Dug, on the other hand, the stupid mutt that he was, had no such reservations. He sniffed out a leaf brimming with translucent liquid and happily lapped at it, mindless of the myriads of poisons that could have been hidden therein.

“You might want to rein the dog in,” Sanzo told Goku quietly. “He’s drinking from a poisonous leaf.” He didn’t anticipate Goku jumping three feet in the air in panic and whipping around so fast Sanzo’s head was spinning.

“Dug!” Goku called, his fingers tightening on Gojyo’s arm. “Dug!”

“Be quiet for fuck’s sake.”

“Okay, everybody, shut up.” Gojyo waved a hand in front of Sanzo’s face. “You, shut up. Goku, relax. Dug is fine. Dogs aren’t that stupid. It’s just a leaf and it’s just rainwater. Sanzo is paranoid.”

“I’m paranoid?”

“Perhaps it didn’t occur to you, but we aren’t exactly on virgin ground here,” Hakkai interjected without turning around. “This is a tourist tract. I’m sure most really poisonous things have been burned to the ground.”

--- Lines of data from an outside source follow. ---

-- pv_equiv track=rewrite | github.com/Nagavenkatasai7/assistant | src/utils/resume_validator.py | _count_bullets
-- ===== SOURCE A (Python) =====
-- def _count_bullets(text: str) -> int:
--     """Count all bullet points in experience/projects/publications sections"""
--     # Match lines starting with "- " (markdown bullet)
--     # Exclude education bullets and personal section
--     lines = text.split('\n')
--
--     in_experience_section = False
--     bullet_count = 0
--
--     for line in lines:
--         line_lower = line.lower().strip()
--
--         # Start counting after education, in experience/projects/publications
--         if any(marker in line_lower for marker in ['## professional experience', '## research', '## projects', '## publications', '## research & professional']):
--             in_experience_section = True
--             continue
--
--         # Stop counting at personal section or additional sections
--         if '## what drives me' in line_lower or '## additional' in line_lower:
--             in_experience_section = False
--             continue
--
--         # Count bullets in experience sections
--         if in_experience_section and line.strip().startswith('- '):
--             bullet_count += 1
--
--     return bullet_count
-- ===== SOURCE B (Python) =====
-- # Segment-based re-implementation: classify each line as start/stop/plain marker,
-- # split the text into marker-delimited segments tagged by their opening marker,
-- # then count bullets in the segments tagged as counting.
--
-- _STARTS = ['## professional experience', '## research', '## projects',
--            '## publications', '## research & professional']
--
--
-- def _kind(line):
--     ll = line.lower().strip()
--     if any(m in ll for m in _STARTS):
--         return 1
--     if '## what drives me' in ll or '## additional' in ll:
--         return 2
--     return 0
--
--
-- def _count_bullets(text: str) -> int:
--     segments = []          # (tag of nearest preceding marker, lines of the segment)
--     tag, seg = 0, []
--     for line in text.split('\n'):
--         k = _kind(line)
--         if k:
--             segments.append((tag, seg))
--             tag, seg = k, []
--         else:
--             seg.append(line)
--     segments.append((tag, seg))
--     return sum(1 for t, s in segments if t == 1
--                  for line in s if line.strip().startswith('- '))
-- ===== Notes on version B (the rewrite author's own statement) =====
-- stated objective: alternative
-- what changed: A's single-pass boolean state machine is replaced by an explicit two-phase decomposition: the lines are partitioned into marker-delimited segments tagged by their opening marker, and bullets are then counted over the segments tagged as counting.
import Mathlib
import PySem

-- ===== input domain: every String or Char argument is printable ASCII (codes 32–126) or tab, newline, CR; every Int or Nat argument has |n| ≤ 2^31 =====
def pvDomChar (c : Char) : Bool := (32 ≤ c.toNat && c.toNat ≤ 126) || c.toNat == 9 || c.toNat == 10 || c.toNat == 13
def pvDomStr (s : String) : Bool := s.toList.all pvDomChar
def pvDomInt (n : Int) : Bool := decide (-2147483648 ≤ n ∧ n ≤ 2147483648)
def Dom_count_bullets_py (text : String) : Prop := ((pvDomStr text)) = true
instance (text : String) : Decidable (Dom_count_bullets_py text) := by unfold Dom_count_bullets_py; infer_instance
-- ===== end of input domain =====

-- B replaces A's single-pass boolean state machine by an explicit marker-delimited
-- segmentation of the lines followed by a bullet count over the counting segments
-- (objective: alternative decomposition; same cost).

-- shared line-level predicates (both Pythons test literally these conditions)
def pvStartMarkers : List String :=
  ["## professional experience", "## research", "## projects", "## publications", "## research & professional"]

def pvLL (line : List Char) : List Char := PySem.Chars.strip (PySem.Chars.lower line)

def pvIsStart (ll : List Char) : Bool := pvStartMarkers.any (fun m => PySem.Chars.isIn m.toList ll)

def pvIsStop (ll : List Char) : Bool :=
  PySem.Chars.isIn "## what drives me".toList ll || PySem.Chars.isIn "## additional".toList ll

def pvIsBullet (line : List Char) : Bool :=
  PySem.Chars.startswith (PySem.Chars.strip line) "- ".toList

-- ===== PORT A =====
def pvAStep (st : Bool × Int) (line : List Char) : Bool × Int :=
  let line_lower := pvLL line
  if pvIsStart line_lower then (true, st.2)
  else if pvIsStop line_lower then (false, st.2)
  else if st.1 && pvIsBullet line then (st.1, st.2 + 1)
  else st

def count_bullets_py (text : String) : Int :=
  ((PySem.Chars.splitOn text.toList "\n".toList).foldl pvAStep (false, 0)).2

-- ===== PORT B =====
def pvKind (line : List Char) : Nat :=
  let ll := pvLL line
  if pvIsStart ll then 1
  else if pvIsStop ll then 2
  else 0

def pvBStep (st : Nat × List (List Char) × List (Nat × List (List Char))) (line : List Char) :
    Nat × List (List Char) × List (Nat × List (List Char)) :=
  let k := pvKind line
  if k ≠ 0 then (k, [], st.2.2 ++ [(st.1, st.2.1)])
  else (st.1, st.2.1 ++ [line], st.2.2)

def pvSegSum (segs : List (Nat × List (List Char))) : Int :=
  ((segs.filter (fun p => p.1 == 1)).map (fun p => ((p.2.countP pvIsBullet : Nat) : Int))).sum

def count_bullets_py_alt (text : String) : Int :=
  let st := (PySem.Chars.splitOn text.toList "\n".toList).foldl pvBStep (0, [], [])
  pvSegSum (st.2.2 ++ [(st.1, st.2.1)])

-- ===== PRECONDITION & SPEC =====
def Spec_count_bullets_py (text : String) (out : Int) : Prop := out = count_bullets_py_alt text
instance (text : String) (out : Int) : Decidable (Spec_count_bullets_py text out) := by unfold Spec_count_bullets_py; infer_instance

-- ===== CLAIM (what is proved, stated in full; the proofs are below) =====
def Claim_equal_count_bullets_py : Prop := ∀ (text : String), Dom_count_bullets_py text → Spec_count_bullets_py text (count_bullets_py text)

-- ===== LEMMAS AND PROOFS =====

-- pvAStep expressed through pvKind (the two ports test the same conditions)
theorem pvAStep_kind1 (st : Bool × Int) (line : List Char) (h : pvKind line = 1) :
    pvAStep st line = (true, st.2) := by
  simp only [pvKind] at h
  simp only [pvAStep]
  by_cases h1 : pvIsStart (pvLL line) <;> by_cases h2 : pvIsStop (pvLL line) <;>
    simp [h1, h2] at h ⊢

theorem pvAStep_kind2 (st : Bool × Int) (line : List Char) (h : pvKind line = 2) :
    pvAStep st line = (false, st.2) := by
  simp only [pvKind] at h
  simp only [pvAStep]
  by_cases h1 : pvIsStart (pvLL line) <;> by_cases h2 : pvIsStop (pvLL line) <;>
    simp [h1, h2] at h ⊢

theorem pvAStep_kind0 (st : Bool × Int) (line : List Char) (h : pvKind line = 0) :
    pvAStep st line = (st.1, if st.1 && pvIsBullet line then st.2 + 1 else st.2) := by
  simp only [pvKind] at h
  by_cases h1 : pvIsStart (pvLL line)
  · simp [h1] at h
  · by_cases h2 : pvIsStop (pvLL line)
    · simp [h1, h2] at h
    · simp only [pvAStep, h1, h2, Bool.false_eq_true, if_false]
      by_cases hb : st.1 && pvIsBullet line <;> simp [hb]

theorem pvKind_lt3 (line : List Char) : pvKind line < 3 := by
  simp only [pvKind]
  by_cases h1 : pvIsStart (pvLL line) <;> by_cases h2 : pvIsStop (pvLL line) <;> simp [h1, h2]

theorem pvSegSum_append (a b : List (Nat × List (List Char))) :
    pvSegSum (a ++ b) = pvSegSum a + pvSegSum b := by
  unfold pvSegSum; simp [List.filter_append]

theorem pvSegSum_single (tag : Nat) (seg : List (List Char)) :
    pvSegSum [(tag, seg)] = if tag = 1 then ((seg.countP pvIsBullet : Nat) : Int) else 0 := by
  by_cases h : tag = 1
  · simp [pvSegSum, h, List.filter]
  · have hb : (tag == 1) = false := by simp [h]
    simp [pvSegSum, h, List.filter, hb]

-- the A-fold's count component only shifts with the accumulator
theorem pvAfold_shift (lines : List (List Char)) (flag : Bool) (c : Int) :
    (lines.foldl pvAStep (flag, c)).2 = c + (lines.foldl pvAStep (flag, 0)).2 := by
  induction lines generalizing flag c with
  | nil => simp
  | cons l ls ih =>
    rcases h : pvKind l with _ | k
    · rw [List.foldl_cons, List.foldl_cons, pvAStep_kind0 _ _ h, pvAStep_kind0 _ _ h]
      by_cases hb : flag && pvIsBullet l
      · simp only [hb, if_true]
        rw [ih flag (c + 1), ih flag (0 + 1)]; ring
      · simp only [hb]; exact ih flag c
    · rcases k with _ | k
      · rw [List.foldl_cons, List.foldl_cons, pvAStep_kind1 _ _ h, pvAStep_kind1 _ _ h]
        exact ih true c
      · rcases k with _ | k
        · rw [List.foldl_cons, List.foldl_cons, pvAStep_kind2 _ _ h, pvAStep_kind2 _ _ h]
          exact ih false c
        · exact absurd h (by have := pvKind_lt3 l; omega)

-- main invariant: the segment decomposition computes the state machine's count
theorem pvMain (lines : List (List Char)) (tag : Nat) (seg : List (List Char))
    (segs : List (Nat × List (List Char))) :
    (let st := lines.foldl pvBStep (tag, seg, segs)
     pvSegSum (st.2.2 ++ [(st.1, st.2.1)]))
    = pvSegSum segs + pvSegSum [(tag, seg)] + (lines.foldl pvAStep ((tag == 1), 0)).2 := by
  induction lines generalizing tag seg segs with
  | nil => simp [pvSegSum_append]
  | cons l ls ih =>
    rcases h : pvKind l with _ | k
    · -- plain line: appended to the current segment
      have hB : pvBStep (tag, seg, segs) l = (tag, seg ++ [l], segs) := by
        unfold pvBStep; simp [h]
      simp only [List.foldl_cons, hB, pvAStep_kind0 _ _ h]
      rw [ih tag (seg ++ [l]) segs]
      rw [pvSegSum_single, pvSegSum_single]
      by_cases ht : tag = 1
      · subst ht
        have h1 : ((1 : Nat) == 1) = true := by decide
        simp only [if_true, h1, Bool.true_and]
        by_cases hb : pvIsBullet l
        · simp only [hb, if_true]
          rw [pvAfold_shift ls true (0 + 1)]
          simp [List.countP_append, hb]
          ring
        · simp only [hb]
          simp [List.countP_append, hb]
      · have h1 : (tag == 1) = false := by simp [ht]
        simp [ht, h1]
    · rcases k with _ | k
      · -- start marker
        have hB : pvBStep (tag, seg, segs) l = (1, [], segs ++ [(tag, seg)]) := by
          unfold pvBStep; simp [h]
        simp only [List.foldl_cons, hB, pvAStep_kind1 _ _ h]
        rw [ih 1 [] (segs ++ [(tag, seg)]), pvSegSum_append]
        simp [pvSegSum_single]
      · rcases k with _ | k
        · -- stop marker
          have hB : pvBStep (tag, seg, segs) l = (2, [], segs ++ [(tag, seg)]) := by
            unfold pvBStep; simp [h]
          simp only [List.foldl_cons, hB, pvAStep_kind2 _ _ h]
          rw [ih 2 [] (segs ++ [(tag, seg)]), pvSegSum_append]
          simp [pvSegSum_single]
        · exact absurd h (by have := pvKind_lt3 l; omega)

-- ===== VERDICT (by name: the statement is the Claim_ definition above) =====
theorem count_bullets_py_spec : Claim_equal_count_bullets_py := by
  intro text _
  unfold Spec_count_bullets_py count_bullets_py count_bullets_py_alt
  have := pvMain (PySem.Chars.splitOn text.toList "\n".toList) 0 [] []
  simp only at this
  rw [this]
  simp [pvSegSum]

Goku relaxed but still called Dug to him again and the mutt arrived, bouncing over the gnarly roots with his tongue lolling out. “Be careful, Dug,” Goku said, before taking Gojyo’s arm and following Hakkai. He moved with surprising agility, as though the roots and rocks weren’t even there. It took Sanzo a moment to connect that with Dug’s occasional brushes against his shin and Gojyo’s muttered comments. Sanzo stared at them for a long moment, confused by the myriads of thoughts swirling in his brain. He looked down, only to find Dug studying him with an intent gaze.

“Shut up,” Sanzo said and followed the rest of the group.

******

The town was tinier than tiny. It was slightly bigger than miniscule, which was something, Sanzo supposed. If it had been a miniscule town there would have been no hope of them getting any mode of transport that wasn’t a camel of a llama, but they found something here.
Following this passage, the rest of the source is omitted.